Linux / amd64
DeepSAP is a transformer-based workflow designed to enhance splice junction detection in RNA-seq data. By default, DeepSAP utilizes the highly sensitive GSNAP TGGA aligner for FASTQ inputs. Alternatively, it can process pre-aligned BAM files from GSNAP aligner directly.
To use DeepSAP, you must have Docker with GPU support enabled and make sure the DeepSAP Docker image is available on your system. You can obtain the image by running the following command:
$ docker pull nvcr.io/nvidia/clara/clara-parabricks-deepsap:<TAG>
You can use the accompanied dataset named malaria_short_pe
under the test
folder to test DeepSAP's functionality with minimal setup. This dataset includes:
Update the paths in the provided example commands to point to the files in the test/
folder.
1- Running DeepSAP with short-read RNA-seq FASTQ files
docker run --gpus all --ulimit memlock=-1 --ulimit stack=67108864 --rm \
--volume $(pwd)/test:/workdir \
--volume $(pwd)/test/outputdir:/outputdir \
nvcr.io/nvidia/clara/clara-parabricks-deepsap:latest \
--out /outputdir/ \
--prefix test_run_10K \
--mate_1 /workdir/malaria_short_pe/SRR14793977_10K_1.fastq.gz \
--mate_2 /workdir/malaria_short_pe/SRR14793977_10K_2.fastq.gz \
--gtf /workdir/malaria_short_pe/Plasmodium_falciparum.ASM276v2.60.gtf \
--fasta /workdir/malaria_short_pe/Plasmodium_falciparum.ASM276v2.dna.toplevel.fa
2- Running DeepSAP with short-read RNA-seq FASTQ files and GSNAP index.
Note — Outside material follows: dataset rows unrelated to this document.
-- pv_equiv track=rewrite | github.com/MelonLabs-prog/vocab-analyzer-backend | cefr_classifier.py | _group_by_level
-- ===== SOURCE A (Python) =====
-- def _group_by_level(classifications):
--     """
--     Group classifications by CEFR level
--
--     Args:
--         classifications: Dict of word classifications
--
--     Returns:
--         dict: Words grouped by level
--     """
--     grouped = {
--         'A1': [],
--         'A2': [],
--         'B1': [],
--         'B2': [],
--         'C1': [],
--         'C2': []
--     }
--
--     for word, data in classifications.items():
--         level = data.get('level', 'A1')
--         grouped[level].append({
--             'word': word,
--             'reason': data.get('reason', '')
--         })
--
--     # Sort words alphabetically within each level
--     for level in grouped:
--         grouped[level] = sorted(grouped[level], key=lambda x: x['word'])
--
--     return grouped
-- ===== SOURCE B (Python) =====
-- def _group_by_level(classifications):
--     """Group word classifications by CEFR level, alphabetically within each level.
--
--     One sort of the items up front; each level's bucket is then a single
--     filtering pass (no per-bucket sort, no mutation of a shared dict).
--     """
--     items = sorted(classifications.items(), key=lambda kv: kv[0])
--     return {
--         level: [
--             {'word': word, 'reason': data.get('reason', '')}
--             for word, data in items
--             if data.get('level', 'A1') == level
--         ]
--         for level in ('A1', 'A2', 'B1', 'B2', 'C1', 'C2')
--     }
-- ===== Notes on version B (the rewrite author's own statement) =====
-- stated objective: simpler
-- what changed: A appends each word into one of six mutable buckets and then sorts every bucket; B sorts the items once up front and builds each level's bucket as a single filter comprehension, so the per-bucket sort step and the mutation disappear.
import Mathlib
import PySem

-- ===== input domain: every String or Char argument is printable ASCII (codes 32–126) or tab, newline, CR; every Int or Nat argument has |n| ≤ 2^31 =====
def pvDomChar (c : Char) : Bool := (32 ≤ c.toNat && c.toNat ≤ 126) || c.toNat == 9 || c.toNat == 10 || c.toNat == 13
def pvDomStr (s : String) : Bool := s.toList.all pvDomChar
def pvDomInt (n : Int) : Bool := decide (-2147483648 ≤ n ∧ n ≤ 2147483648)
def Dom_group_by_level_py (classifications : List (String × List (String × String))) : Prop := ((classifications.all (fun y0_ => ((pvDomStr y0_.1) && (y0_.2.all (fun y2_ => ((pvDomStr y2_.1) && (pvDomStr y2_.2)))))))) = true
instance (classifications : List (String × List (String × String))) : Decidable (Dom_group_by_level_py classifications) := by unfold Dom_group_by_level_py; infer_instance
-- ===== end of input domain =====

-- B replaces A's "append into six buckets, then sort each bucket" by "sort the items once,
-- then build each level's bucket by a single filter" — same result, simpler decomposition.

-- ===== PORT A =====
def pvLevelA (data : List (String × String)) : String :=
  (PySem.Dict.ofList data).getD "level" "A1"

def pvEntryA (word : String) (data : List (String × String)) : List (String × String) :=
  [("word", word), ("reason", (PySem.Dict.ofList data).getD "reason" "")]

def pvWordKeyA (x : List (String × String)) : String :=
  (PySem.Dict.ofList x).getD "word" ""

def pvGrouped0 : PySem.Dict String (List (List (String × String))) :=
  PySem.Dict.ofList [("A1", []), ("A2", []), ("B1", []), ("B2", []), ("C1", []), ("C2", [])]

def group_by_level_py (classifications : List (String × List (String × String))) :
    List (String × List (List (String × String))) :=
  -- for word, data in classifications.items(): grouped[level].append({...})
  -- then: for level in grouped: grouped[level] = sorted(grouped[level], key=lambda x: x['word'])
  -- (overwriting an existing key keeps its position, so the second loop is a map over the items)
  (classifications.foldl
      (fun g p => g.modify (pvLevelA p.2) [] (fun b => b ++ [pvEntryA p.1 p.2]))
      pvGrouped0).items.map
    (fun kv => (kv.1, PySem.List.sorted kv.2 pvWordKeyA false))

-- ===== PORT B =====
def group_by_level_py_alt (classifications : List (String × List (String × String))) :
    List (String × List (List (String × String))) :=
  (["A1", "A2", "B1", "B2", "C1", "C2"] : List String).map (fun level =>
    (level,
      ((PySem.List.sorted classifications (fun kv => kv.1) false).filter (fun p => (PySem.Dict.ofList p.2).getD "level" "A1" == level)).map
        (fun p => [("word", p.1), ("reason", (PySem.Dict.ofList p.2).getD "reason" "")])))

-- ===== PRECONDITION & SPEC =====
-- Pre_ excludes (a) assoc lists with duplicate word keys, on which the assoc-list/dict
-- correspondence is ambiguous (a Python dict cannot hold them), and (b) inputs whose
-- effective level value is outside A1..C2, on which A raises KeyError.
def Pre_group_by_level_py (classifications : List (String × List (String × String))) : Prop :=
  (classifications.map Prod.fst).Nodup ∧
  ∀ p ∈ classifications,
    (PySem.Dict.ofList p.2).getD "level" "A1" ∈ (["A1", "A2", "B1", "B2", "C1", "C2"] : List String)

instance (classifications : List (String × List (String × String))) : Decidable (Pre_group_by_level_py classifications) := by unfold Pre_group_by_level_py; infer_instance

def pvWitness_group_by_level_py : (List (String × List (String × String))) :=
  [("berate", [("level", "C1"), ("reason", "rare verb")]), ("a", [])]

def Spec_group_by_level_py (classifications : List (String × List (String × String))) (out : List (String × List (List (String × String)))) : Prop := out = group_by_level_py_alt classifications
instance (classifications : List (String × List (String × String))) (out : List (String × List (List (String × String)))) : Decidable (Spec_group_by_level_py classifications out) := by unfold Spec_group_by_level_py; infer_instance

-- ===== CLAIM (what is proved, stated in full; the proofs are below) =====
def Claim_equal_group_by_level_py : Prop := ∀ (classifications : List (String × List (String × String))), Dom_group_by_level_py classifications → Pre_group_by_level_py classifications → Spec_group_by_level_py classifications (group_by_level_py classifications)

-- ===== LEMMAS AND PROOFS =====

theorem pvWordKey_entry (w : String) (d : List (String × String)) :
    pvWordKeyA (pvEntryA w d) = w := rfl

-- the starting dict maps every key (present or not) to []
theorem pvGrouped0_getD (k : String) : pvGrouped0.getD k [] = [] := by
  have h : pvGrouped0 = { items := [("A1", []), ("A2", []), ("B1", []), ("B2", []), ("C1", []),
      ("C2", ([] : List (List (String × String))))] } := rfl
  rw [h, PySem.Dict.getD_eq_get?_getD]
  simp only [PySem.Dict.get?_mk_cons]
  split_ifs <;> rfl

-- one bucket: sorting the filtered entries = filtering the sorted items, given distinct words
theorem pv_bucket_eq (cs : List (String × List (String × String)))
    (hnd : (cs.map Prod.fst).Nodup) (k : String) :
    PySem.List.sorted ((cs.filter (fun p => pvLevelA p.2 == k)).map (fun p => pvEntryA p.1 p.2))
        pvWordKeyA false
      = ((PySem.List.sorted cs (fun p => p.1) false).filter (fun p => pvLevelA p.2 == k)).map
          (fun p => pvEntryA p.1 p.2) := by
  apply PySem.List.sorted_eq_of_perm_of_pairwise_lt
  · exact ((PySem.List.sorted_perm cs (fun p => p.1) false).filter _).map _
  · rw [List.pairwise_map]
    simp only [pvWordKey_entry]
    apply List.Pairwise.filter
    have h1 := PySem.List.sorted_pairwise cs (fun p => p.1)
    have h2 : ((PySem.List.sorted cs (fun p => p.1) false).map Prod.fst).Nodup :=
      (((PySem.List.sorted_perm cs (fun p => p.1) false).map Prod.fst).nodup_iff).mpr hnd
    rw [List.Nodup, List.pairwise_map] at h2
    exact (h1.and h2).imp (fun h => lt_of_le_of_ne h.1 h.2)

theorem pv_keys_eq (cs : List (String × List (String × String)))
    (hlvl : ∀ p ∈ cs, pvLevelA p.2 ∈ (["A1", "A2", "B1", "B2", "C1", "C2"] : List String)) :
    (cs.foldl (fun g p => g.modify (pvLevelA p.2) [] (fun b => b ++ [pvEntryA p.1 p.2]))
        pvGrouped0).keys = ["A1", "A2", "B1", "B2", "C1", "C2"] := by
  have h := PySem.Dict.keys_foldl_modify_key cs (fun p => pvLevelA p.2) []
      (fun _ p => fun b => b ++ [pvEntryA p.1 p.2]) pvGrouped0
  rw [h, PySem.Set.update_eq_append_filter]
  have hk : pvGrouped0.keys = ["A1", "A2", "B1", "B2", "C1", "C2"] := rfl
  rw [hk]
  have : (PySem.Set.ofList (cs.map (fun p => pvLevelA p.2))).filter
      (fun y => !(PySem.Set.contains (["A1", "A2", "B1", "B2", "C1", "C2"] : List String) y)) = [] := by
    rw [List.filter_eq_nil_iff]
    intro y hy
    rw [PySem.Set.mem_ofList, List.mem_map] at hy
    obtain ⟨p, hp, rfl⟩ := hy
    have := hlvl p hp
    have hc : PySem.Set.contains (["A1", "A2", "B1", "B2", "C1", "C2"] : List String) (pvLevelA p.2) = true :=
      (PySem.Set.contains_iff _ _).mpr this
    simp only [hc, Bool.not_true, Bool.false_eq_true, not_false_eq_true]
  rw [this, List.append_nil]

-- the fold over pairs, rephrased through the mapped list so the append lemma applies
theorem pv_getD_fold (cs : List (String × List (String × String))) (c : String) :
    (cs.foldl (fun g p => g.modify (pvLevelA p.2) [] (fun b => b ++ [pvEntryA p.1 p.2]))
        pvGrouped0).getD c []
      = (cs.filter (fun p => pvLevelA p.2 == c)).map (fun p => pvEntryA p.1 p.2) := by
  have hm : cs.foldl (fun g p => g.modify (pvLevelA p.2) [] (fun b => b ++ [pvEntryA p.1 p.2]))
        pvGrouped0
      = (cs.map (fun p => (pvLevelA p.2, pvEntryA p.1 p.2))).foldl
          (fun g q => g.modify q.1 [] (fun b => b ++ [q.2])) pvGrouped0 := by
    rw [List.foldl_map]
  rw [hm, PySem.Dict.getD_foldl_modify_append, pvGrouped0_getD, List.nil_append,
      List.filter_map]
  rw [List.map_map]
  rfl

-- ===== VERDICT (by name: the statement is the Claim_ definition above) =====
theorem group_by_level_py_spec : Claim_equal_group_by_level_py := by
  intro cs _ hpre
  obtain ⟨hnd, hlvl⟩ := hpre
  show group_by_level_py cs = group_by_level_py_alt cs
  unfold group_by_level_py group_by_level_py_alt
  have hkeys := pv_keys_eq cs hlvl
  have hnodup : (cs.foldl (fun g p => g.modify (pvLevelA p.2) [] (fun b => b ++ [pvEntryA p.1 p.2]))
      pvGrouped0).keys.Nodup := by
    rw [hkeys]; decide
  rw [PySem.Dict.items_eq_map_keys _ hnodup [], hkeys, List.map_map]
  apply List.map_congr_left
  intro k _
  simp only [Function.comp]
  rw [pv_getD_fold cs k, pv_bucket_eq cs hnd k]
  rfl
docker run --gpus all --ulimit memlock=-1 --ulimit stack=67108864 --rm \
--volume $(pwd)/test:/workdir \
--volume $(pwd)/test/outputdir:/outputdir \
nvcr.io/nvidia/clara/clara-parabricks-deepsap:latest \
--out /outputdir/ \
--prefix test_run_10K \
--mate_1 /workdir/malaria_short_pe/SRR14793977_10K_1.fastq.gz \
--mate_2 /workdir/malaria_short_pe/SRR14793977_10K_2.fastq.gz \
--gtf /workdir/malaria_short_pe/Plasmodium_falciparum.ASM276v2.60.gtf \
--fasta /workdir/malaria_short_pe/Plasmodium_falciparum.ASM276v2.dna.toplevel.fa\
--gsnap_idx /workdir/gsnap_idx/
Argument | Description | Required |
---|---|---|
-o, --out |
Path to the output folder | Yes |
--prefix |
Output files prefix string | Yes |
-g, --gtf |
Path to the GTF annotation file compatible with the BAM file | Yes |
-f, --fasta |
Path to the FASTA genome file compatible with the BAM file | Yes |
-s, --sam |
Path to the SAM/BAM file or directory of files | Yes (if BAM) |
--mate_1 |
Path to FASTQ file of mate 1 (for paired-end reads) | Yes (if FASTQ) |
--mate_2 |
Path to FASTQ file of mate 2 (for paired-end reads) | Yes (if FASTQ) |
--gsnap_idx |
Path to GSNAP index | No |
-c, --config |
Config .json file to control DeepSAP internal parameters |
No |
--batch |
Batch size for inference | No |
--set_size |
Set size to split datasets for inference | No |
-t, --threads |
Number of threads | No |
--score_reads |
Classify also reads using the transformer model and add scores to SAM, as appose to only SJ | No |
--n_reads |
Number of reads to classify if --score_reads is used |
No |
By pulling and using the Parabricks container, you accept the governing terms: The software and materials are governed by the NVIDIA Software License Agreement (found at https://www.nvidia.com/en-us/agreements/enterprise-software/nvidia-software-license-agreement/) and the Product-Specific Terms for NVIDIA AI Products (found at https://www.nvidia.com/en-us/agreements/enterprise-software/product-specific-terms-for-ai-products/); except for the model which is governed by the NVIDIA Models Community License Agreement(found at NVIDIA Community Model License). ADDITIONAL INFORMATION: Apache 2.0.